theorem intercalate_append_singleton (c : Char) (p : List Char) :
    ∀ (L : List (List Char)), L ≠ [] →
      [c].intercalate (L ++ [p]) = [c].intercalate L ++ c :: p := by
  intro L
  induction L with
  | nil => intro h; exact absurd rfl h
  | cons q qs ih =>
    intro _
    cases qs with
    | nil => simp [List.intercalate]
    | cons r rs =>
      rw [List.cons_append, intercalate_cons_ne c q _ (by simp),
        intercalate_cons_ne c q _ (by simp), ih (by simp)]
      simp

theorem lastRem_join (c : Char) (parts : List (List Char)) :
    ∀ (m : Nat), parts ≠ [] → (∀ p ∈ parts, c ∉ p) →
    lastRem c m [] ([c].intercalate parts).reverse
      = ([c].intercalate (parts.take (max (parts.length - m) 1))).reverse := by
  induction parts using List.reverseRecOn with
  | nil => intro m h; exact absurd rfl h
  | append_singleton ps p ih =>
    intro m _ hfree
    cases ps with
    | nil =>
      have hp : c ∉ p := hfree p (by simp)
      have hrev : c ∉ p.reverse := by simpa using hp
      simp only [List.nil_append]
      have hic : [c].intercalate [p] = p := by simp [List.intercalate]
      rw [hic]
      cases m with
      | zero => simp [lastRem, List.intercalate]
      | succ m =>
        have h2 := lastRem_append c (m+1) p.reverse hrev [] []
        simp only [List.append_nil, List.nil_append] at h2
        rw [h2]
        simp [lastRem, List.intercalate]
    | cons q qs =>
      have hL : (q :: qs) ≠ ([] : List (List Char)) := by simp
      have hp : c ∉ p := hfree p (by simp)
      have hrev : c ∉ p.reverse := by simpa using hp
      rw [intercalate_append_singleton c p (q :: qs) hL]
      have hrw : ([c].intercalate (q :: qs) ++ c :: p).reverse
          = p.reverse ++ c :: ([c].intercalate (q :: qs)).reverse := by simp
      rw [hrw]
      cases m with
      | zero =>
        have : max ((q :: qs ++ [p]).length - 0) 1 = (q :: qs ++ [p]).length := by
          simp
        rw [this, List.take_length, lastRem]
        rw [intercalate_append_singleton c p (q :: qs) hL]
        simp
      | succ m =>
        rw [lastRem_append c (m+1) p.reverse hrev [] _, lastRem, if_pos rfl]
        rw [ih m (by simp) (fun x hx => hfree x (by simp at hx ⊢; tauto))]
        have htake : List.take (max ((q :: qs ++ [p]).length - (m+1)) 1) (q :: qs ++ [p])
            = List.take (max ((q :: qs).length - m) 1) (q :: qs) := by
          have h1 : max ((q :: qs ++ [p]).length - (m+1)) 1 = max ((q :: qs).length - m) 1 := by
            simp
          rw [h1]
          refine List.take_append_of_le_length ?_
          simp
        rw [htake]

::::

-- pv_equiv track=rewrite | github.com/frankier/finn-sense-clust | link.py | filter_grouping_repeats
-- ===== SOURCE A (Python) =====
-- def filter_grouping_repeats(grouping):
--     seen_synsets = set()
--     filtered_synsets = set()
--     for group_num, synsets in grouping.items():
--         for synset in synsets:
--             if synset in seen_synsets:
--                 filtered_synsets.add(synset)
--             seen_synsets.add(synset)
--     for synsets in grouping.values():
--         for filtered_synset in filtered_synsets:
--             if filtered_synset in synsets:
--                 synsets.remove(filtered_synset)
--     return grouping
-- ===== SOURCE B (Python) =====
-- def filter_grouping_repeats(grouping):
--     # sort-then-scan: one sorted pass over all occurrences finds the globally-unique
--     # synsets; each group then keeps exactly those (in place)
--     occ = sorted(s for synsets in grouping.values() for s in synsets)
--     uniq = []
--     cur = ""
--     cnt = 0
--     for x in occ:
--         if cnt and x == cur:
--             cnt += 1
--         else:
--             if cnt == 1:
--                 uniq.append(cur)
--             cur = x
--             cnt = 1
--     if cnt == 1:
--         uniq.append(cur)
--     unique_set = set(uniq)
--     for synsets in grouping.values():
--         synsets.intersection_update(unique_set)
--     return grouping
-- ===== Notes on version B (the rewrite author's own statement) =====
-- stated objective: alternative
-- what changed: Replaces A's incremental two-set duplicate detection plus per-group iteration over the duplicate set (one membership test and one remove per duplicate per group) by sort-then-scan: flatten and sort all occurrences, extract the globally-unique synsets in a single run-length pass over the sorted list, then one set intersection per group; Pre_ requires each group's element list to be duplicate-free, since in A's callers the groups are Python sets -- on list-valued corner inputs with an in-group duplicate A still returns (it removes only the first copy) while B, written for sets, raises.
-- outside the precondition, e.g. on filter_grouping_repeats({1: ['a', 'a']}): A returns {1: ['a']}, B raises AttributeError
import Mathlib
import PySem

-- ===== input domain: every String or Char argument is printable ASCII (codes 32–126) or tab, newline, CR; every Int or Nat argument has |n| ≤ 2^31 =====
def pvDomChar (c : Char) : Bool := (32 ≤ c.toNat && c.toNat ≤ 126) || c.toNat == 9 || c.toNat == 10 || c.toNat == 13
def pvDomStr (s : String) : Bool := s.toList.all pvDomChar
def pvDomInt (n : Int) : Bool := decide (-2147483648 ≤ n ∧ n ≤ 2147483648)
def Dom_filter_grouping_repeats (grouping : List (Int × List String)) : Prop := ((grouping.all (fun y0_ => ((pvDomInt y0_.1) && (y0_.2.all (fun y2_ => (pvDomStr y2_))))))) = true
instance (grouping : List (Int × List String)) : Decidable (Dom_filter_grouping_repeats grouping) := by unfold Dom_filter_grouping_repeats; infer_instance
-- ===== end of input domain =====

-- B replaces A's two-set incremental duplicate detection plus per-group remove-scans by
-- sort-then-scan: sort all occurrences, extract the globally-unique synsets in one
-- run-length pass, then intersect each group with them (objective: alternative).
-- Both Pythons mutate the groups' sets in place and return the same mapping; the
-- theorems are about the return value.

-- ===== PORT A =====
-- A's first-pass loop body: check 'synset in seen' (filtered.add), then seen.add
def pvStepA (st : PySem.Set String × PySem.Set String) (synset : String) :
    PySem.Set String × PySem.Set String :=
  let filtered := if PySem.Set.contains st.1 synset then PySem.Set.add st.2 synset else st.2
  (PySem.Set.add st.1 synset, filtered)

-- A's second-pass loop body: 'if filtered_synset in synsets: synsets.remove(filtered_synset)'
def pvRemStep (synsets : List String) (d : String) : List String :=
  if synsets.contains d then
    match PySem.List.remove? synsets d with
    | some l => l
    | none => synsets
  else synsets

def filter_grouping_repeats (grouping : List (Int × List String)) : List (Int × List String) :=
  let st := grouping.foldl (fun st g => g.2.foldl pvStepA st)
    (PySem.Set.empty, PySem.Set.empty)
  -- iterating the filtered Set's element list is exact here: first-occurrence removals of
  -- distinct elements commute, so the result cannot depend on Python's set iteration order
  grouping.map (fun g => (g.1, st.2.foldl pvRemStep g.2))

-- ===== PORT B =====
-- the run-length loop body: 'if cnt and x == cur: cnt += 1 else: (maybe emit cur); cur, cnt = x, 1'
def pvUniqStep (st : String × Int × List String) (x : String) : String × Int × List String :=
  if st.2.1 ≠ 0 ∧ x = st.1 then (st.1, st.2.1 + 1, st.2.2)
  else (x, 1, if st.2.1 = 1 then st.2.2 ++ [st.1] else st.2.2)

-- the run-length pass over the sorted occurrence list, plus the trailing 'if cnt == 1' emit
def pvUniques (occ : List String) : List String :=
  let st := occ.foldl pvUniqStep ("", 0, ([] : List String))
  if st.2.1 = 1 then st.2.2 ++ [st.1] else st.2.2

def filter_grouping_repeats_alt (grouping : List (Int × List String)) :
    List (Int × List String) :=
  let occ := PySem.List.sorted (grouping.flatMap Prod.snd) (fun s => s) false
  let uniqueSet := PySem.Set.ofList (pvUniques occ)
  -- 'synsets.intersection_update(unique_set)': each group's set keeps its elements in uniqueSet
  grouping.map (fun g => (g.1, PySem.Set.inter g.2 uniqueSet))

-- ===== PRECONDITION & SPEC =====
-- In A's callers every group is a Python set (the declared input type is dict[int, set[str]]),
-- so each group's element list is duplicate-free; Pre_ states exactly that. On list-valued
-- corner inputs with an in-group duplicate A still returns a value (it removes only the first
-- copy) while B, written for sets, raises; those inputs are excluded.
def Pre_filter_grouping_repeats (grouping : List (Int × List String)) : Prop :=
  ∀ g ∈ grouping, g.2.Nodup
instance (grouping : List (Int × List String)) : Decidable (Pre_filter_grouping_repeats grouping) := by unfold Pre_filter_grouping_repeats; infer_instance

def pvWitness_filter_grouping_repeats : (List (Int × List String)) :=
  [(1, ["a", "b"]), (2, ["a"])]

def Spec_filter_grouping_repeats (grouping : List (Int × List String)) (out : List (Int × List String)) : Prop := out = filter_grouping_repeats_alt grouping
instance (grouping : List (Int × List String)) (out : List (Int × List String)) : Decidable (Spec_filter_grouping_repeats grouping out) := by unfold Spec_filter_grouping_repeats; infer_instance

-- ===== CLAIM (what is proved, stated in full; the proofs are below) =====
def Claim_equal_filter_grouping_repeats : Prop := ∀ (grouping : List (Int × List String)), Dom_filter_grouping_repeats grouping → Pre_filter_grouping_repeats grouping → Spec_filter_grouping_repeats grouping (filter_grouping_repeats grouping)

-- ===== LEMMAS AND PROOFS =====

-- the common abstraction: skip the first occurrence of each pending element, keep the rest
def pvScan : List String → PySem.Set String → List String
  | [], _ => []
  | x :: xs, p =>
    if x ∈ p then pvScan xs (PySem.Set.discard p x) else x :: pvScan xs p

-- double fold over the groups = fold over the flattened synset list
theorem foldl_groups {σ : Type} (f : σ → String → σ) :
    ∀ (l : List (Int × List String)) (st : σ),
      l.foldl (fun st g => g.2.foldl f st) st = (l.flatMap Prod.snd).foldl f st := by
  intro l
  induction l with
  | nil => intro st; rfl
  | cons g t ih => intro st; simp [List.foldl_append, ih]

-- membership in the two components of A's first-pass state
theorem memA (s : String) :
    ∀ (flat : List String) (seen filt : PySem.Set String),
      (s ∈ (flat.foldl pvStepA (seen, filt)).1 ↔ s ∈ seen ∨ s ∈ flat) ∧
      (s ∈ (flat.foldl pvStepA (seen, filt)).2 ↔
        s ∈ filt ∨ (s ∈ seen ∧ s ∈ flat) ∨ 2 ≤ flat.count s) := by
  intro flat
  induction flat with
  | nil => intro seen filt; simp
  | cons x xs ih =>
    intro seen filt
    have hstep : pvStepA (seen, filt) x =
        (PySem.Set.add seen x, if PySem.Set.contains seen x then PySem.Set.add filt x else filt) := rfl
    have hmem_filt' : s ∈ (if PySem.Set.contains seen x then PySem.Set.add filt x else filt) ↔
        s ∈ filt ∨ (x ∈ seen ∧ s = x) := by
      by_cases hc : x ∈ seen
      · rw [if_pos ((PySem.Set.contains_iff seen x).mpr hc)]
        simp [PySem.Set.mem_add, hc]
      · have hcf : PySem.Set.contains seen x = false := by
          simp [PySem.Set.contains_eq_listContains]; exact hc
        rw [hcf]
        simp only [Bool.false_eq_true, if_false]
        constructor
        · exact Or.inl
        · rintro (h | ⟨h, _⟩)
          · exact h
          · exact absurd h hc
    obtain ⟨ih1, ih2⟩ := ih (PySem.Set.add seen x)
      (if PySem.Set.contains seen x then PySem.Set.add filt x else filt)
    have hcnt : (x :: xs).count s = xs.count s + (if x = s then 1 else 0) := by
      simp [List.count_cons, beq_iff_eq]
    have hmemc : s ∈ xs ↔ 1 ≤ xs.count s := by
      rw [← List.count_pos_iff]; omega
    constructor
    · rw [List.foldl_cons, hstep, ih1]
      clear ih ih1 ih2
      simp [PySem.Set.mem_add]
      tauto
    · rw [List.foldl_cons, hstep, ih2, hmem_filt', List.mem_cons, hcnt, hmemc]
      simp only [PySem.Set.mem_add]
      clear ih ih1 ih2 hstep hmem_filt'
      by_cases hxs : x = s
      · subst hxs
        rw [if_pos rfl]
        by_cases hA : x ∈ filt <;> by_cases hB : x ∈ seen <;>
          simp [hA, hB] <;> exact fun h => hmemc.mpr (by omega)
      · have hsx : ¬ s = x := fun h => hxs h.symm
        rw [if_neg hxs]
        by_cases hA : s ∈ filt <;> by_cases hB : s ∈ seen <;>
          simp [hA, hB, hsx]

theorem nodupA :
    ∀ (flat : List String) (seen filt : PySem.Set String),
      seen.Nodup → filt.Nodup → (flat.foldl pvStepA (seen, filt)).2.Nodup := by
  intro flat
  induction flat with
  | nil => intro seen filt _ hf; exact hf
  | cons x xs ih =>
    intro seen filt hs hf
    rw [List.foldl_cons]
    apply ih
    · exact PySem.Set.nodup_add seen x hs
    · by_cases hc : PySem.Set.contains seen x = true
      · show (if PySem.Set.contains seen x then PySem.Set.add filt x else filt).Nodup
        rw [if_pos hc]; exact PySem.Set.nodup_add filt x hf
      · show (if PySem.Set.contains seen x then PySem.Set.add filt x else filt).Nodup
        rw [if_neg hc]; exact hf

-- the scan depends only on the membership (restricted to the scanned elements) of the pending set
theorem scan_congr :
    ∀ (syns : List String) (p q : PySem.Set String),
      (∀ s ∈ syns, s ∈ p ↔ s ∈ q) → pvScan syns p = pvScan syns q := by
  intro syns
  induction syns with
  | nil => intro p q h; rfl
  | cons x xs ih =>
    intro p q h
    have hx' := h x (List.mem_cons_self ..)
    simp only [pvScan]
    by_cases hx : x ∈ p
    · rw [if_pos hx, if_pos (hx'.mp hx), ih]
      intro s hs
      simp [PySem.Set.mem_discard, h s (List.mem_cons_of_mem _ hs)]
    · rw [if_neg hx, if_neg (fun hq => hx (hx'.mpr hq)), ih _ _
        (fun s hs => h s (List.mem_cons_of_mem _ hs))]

::::

#### [Task objective]
Above are some lines. Repeat exactly, and only, those from the line that has "(PySem.Set.empty, PySem.Set.empty)" through the line that has "-- distinct elements".

#### [Task answer]
    (PySem.Set.empty, PySem.Set.empty)
  -- iterating the filtered Set's element list is exact here: first-occurrence removals of
  -- distinct elements commute, so the result cannot depend on Python's set iteration order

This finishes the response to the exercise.